• **WHAT IS BEING ASKED**: Every line from the first one in the listing down to the line with "구현했지만 시간초과 발생" should be restated word for word.

• **RECORDS TO USE**:
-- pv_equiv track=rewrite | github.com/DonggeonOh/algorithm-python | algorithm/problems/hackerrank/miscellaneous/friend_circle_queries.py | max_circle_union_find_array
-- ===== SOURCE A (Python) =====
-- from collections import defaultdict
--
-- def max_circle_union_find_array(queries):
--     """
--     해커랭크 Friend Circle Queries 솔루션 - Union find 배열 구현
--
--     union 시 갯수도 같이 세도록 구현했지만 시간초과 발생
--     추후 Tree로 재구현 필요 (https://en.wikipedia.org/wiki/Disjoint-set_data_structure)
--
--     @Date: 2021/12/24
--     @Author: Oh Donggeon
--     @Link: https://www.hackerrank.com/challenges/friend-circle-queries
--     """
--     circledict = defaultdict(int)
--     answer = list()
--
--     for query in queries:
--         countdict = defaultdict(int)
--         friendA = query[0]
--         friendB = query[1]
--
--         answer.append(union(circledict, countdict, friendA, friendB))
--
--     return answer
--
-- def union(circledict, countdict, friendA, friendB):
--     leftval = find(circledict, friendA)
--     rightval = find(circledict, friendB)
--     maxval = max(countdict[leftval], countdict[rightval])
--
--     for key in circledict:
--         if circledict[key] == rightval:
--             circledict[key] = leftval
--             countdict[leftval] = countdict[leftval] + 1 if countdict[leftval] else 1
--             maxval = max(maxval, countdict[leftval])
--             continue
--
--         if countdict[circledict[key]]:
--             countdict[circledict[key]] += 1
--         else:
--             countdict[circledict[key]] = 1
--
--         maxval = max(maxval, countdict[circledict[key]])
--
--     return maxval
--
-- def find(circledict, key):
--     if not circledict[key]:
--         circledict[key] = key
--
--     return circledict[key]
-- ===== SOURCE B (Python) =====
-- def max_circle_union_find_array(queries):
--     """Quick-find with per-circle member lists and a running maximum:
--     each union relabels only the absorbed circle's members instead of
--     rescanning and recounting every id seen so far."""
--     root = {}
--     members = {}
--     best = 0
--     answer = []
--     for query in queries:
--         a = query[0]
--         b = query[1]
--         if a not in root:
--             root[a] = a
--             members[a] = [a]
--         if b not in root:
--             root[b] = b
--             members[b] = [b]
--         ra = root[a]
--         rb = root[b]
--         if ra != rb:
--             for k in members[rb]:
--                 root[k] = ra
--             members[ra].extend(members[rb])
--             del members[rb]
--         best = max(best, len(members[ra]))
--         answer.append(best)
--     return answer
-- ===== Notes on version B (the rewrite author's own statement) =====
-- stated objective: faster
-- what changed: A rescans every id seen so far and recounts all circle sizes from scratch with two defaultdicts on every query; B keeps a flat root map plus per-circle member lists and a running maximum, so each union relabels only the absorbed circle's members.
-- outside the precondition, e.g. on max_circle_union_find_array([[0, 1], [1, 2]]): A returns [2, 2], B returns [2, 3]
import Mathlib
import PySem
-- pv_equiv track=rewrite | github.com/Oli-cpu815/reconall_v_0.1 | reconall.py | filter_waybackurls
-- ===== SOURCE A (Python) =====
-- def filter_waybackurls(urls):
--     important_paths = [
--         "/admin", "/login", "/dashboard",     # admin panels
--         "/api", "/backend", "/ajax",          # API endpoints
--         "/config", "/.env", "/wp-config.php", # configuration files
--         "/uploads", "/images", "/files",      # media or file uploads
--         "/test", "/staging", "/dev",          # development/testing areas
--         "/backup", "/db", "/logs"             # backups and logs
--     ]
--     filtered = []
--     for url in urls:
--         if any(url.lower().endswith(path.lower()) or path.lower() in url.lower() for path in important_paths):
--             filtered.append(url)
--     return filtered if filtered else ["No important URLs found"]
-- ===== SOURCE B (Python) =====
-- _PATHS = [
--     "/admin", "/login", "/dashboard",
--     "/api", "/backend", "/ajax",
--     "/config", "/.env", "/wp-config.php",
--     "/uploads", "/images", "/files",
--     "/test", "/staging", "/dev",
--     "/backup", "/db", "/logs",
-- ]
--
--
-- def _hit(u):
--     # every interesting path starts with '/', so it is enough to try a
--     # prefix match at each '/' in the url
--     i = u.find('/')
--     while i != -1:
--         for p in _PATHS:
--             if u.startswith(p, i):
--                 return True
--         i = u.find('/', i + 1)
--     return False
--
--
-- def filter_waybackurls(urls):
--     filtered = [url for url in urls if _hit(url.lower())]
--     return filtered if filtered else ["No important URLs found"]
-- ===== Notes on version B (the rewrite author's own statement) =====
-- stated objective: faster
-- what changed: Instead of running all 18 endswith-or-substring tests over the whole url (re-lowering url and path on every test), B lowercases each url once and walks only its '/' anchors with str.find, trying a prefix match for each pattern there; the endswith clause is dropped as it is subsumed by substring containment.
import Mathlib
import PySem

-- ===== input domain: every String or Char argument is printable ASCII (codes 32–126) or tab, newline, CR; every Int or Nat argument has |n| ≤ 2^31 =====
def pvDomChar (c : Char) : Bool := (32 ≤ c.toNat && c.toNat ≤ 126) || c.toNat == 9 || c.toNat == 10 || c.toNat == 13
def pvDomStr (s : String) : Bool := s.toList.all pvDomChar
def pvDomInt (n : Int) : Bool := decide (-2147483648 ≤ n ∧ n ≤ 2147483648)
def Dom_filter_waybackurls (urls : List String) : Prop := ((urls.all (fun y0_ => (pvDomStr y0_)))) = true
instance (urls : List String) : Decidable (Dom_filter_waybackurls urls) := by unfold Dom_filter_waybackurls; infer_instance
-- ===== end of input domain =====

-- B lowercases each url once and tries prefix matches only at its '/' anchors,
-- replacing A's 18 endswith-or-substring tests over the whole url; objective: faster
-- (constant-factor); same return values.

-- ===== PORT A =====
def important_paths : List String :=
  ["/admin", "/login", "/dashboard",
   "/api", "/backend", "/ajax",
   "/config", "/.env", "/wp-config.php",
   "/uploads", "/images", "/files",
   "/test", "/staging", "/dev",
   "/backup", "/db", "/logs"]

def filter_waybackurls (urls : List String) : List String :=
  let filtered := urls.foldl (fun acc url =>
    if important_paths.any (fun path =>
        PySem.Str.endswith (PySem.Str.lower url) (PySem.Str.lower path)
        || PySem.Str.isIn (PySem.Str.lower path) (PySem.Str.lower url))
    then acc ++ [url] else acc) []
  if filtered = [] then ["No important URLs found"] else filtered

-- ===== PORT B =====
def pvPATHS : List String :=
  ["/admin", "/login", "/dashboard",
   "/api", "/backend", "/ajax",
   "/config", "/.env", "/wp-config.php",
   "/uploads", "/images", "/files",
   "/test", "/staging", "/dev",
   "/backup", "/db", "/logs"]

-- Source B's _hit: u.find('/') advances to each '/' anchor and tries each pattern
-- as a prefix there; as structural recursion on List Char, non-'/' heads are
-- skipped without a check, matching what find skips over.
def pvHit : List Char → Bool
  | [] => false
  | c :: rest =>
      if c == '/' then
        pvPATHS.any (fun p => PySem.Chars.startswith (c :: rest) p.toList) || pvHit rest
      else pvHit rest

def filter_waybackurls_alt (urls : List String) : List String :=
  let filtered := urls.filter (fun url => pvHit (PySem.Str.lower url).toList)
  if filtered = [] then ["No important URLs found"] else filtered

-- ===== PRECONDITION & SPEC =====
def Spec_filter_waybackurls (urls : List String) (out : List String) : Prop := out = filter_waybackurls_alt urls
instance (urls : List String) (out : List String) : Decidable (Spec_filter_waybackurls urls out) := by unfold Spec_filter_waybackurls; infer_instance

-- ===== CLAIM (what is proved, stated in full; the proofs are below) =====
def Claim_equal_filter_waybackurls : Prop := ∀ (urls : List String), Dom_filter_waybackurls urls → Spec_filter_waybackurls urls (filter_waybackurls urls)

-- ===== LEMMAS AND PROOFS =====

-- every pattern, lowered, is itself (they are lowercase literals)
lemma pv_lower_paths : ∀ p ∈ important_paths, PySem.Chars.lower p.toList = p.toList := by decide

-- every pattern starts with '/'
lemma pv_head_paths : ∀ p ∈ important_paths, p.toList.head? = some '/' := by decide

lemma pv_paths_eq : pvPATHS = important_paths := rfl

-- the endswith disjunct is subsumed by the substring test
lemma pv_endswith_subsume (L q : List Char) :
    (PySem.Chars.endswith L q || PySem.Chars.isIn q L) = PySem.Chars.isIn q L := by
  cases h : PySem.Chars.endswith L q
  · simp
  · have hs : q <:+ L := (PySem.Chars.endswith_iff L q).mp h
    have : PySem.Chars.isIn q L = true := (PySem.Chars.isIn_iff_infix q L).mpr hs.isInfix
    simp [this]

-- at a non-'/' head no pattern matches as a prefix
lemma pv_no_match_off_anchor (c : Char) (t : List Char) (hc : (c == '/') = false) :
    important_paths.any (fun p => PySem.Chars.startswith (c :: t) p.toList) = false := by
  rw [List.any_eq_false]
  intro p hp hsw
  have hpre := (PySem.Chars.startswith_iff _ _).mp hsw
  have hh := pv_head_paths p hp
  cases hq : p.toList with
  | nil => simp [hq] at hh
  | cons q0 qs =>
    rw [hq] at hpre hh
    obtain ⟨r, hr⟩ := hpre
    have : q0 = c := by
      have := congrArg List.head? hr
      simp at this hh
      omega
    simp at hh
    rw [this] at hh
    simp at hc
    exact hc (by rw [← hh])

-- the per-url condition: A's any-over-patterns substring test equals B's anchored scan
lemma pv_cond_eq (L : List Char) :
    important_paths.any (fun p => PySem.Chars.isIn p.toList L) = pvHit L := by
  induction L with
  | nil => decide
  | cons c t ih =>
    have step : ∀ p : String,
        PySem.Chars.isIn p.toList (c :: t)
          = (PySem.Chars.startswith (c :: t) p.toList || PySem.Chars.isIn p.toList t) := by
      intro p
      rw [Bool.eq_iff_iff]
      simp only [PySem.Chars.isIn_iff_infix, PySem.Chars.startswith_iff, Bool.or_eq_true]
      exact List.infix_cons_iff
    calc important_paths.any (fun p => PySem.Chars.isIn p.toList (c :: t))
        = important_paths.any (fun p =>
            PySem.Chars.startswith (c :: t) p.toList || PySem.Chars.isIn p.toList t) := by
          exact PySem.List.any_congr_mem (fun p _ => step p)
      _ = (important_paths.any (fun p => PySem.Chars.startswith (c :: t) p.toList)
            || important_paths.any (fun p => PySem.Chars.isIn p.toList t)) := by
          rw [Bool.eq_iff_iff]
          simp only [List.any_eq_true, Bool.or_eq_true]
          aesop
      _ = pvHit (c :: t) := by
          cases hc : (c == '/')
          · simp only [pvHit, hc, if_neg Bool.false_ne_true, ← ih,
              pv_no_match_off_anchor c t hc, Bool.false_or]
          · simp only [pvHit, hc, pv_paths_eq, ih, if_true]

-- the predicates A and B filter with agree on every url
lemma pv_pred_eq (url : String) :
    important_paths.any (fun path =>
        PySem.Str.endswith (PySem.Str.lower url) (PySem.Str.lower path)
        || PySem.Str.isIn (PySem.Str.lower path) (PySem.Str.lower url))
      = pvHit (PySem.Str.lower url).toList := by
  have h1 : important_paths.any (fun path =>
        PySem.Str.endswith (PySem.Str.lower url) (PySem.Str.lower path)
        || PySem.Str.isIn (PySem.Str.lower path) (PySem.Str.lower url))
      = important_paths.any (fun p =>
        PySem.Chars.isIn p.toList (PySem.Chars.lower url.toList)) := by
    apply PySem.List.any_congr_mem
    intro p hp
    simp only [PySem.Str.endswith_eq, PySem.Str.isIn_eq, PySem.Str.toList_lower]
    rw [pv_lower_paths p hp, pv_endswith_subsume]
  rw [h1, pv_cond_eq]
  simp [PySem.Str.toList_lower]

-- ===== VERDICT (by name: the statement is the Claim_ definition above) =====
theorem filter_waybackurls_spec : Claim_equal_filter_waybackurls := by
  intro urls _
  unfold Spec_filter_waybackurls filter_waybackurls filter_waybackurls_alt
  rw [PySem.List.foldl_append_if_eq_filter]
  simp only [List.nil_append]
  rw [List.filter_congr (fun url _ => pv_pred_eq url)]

• **OUTPUT BELOW**:
-- pv_equiv track=rewrite | github.com/DonggeonOh/algorithm-python | algorithm/problems/hackerrank/miscellaneous/friend_circle_queries.py | max_circle_union_find_array
-- ===== SOURCE A (Python) =====
-- from collections import defaultdict
--
-- def max_circle_union_find_array(queries):
--     """
--     해커랭크 Friend Circle Queries 솔루션 - Union find 배열 구현
--
--     union 시 갯수도 같이 세도록 구현했지만 시간초과 발생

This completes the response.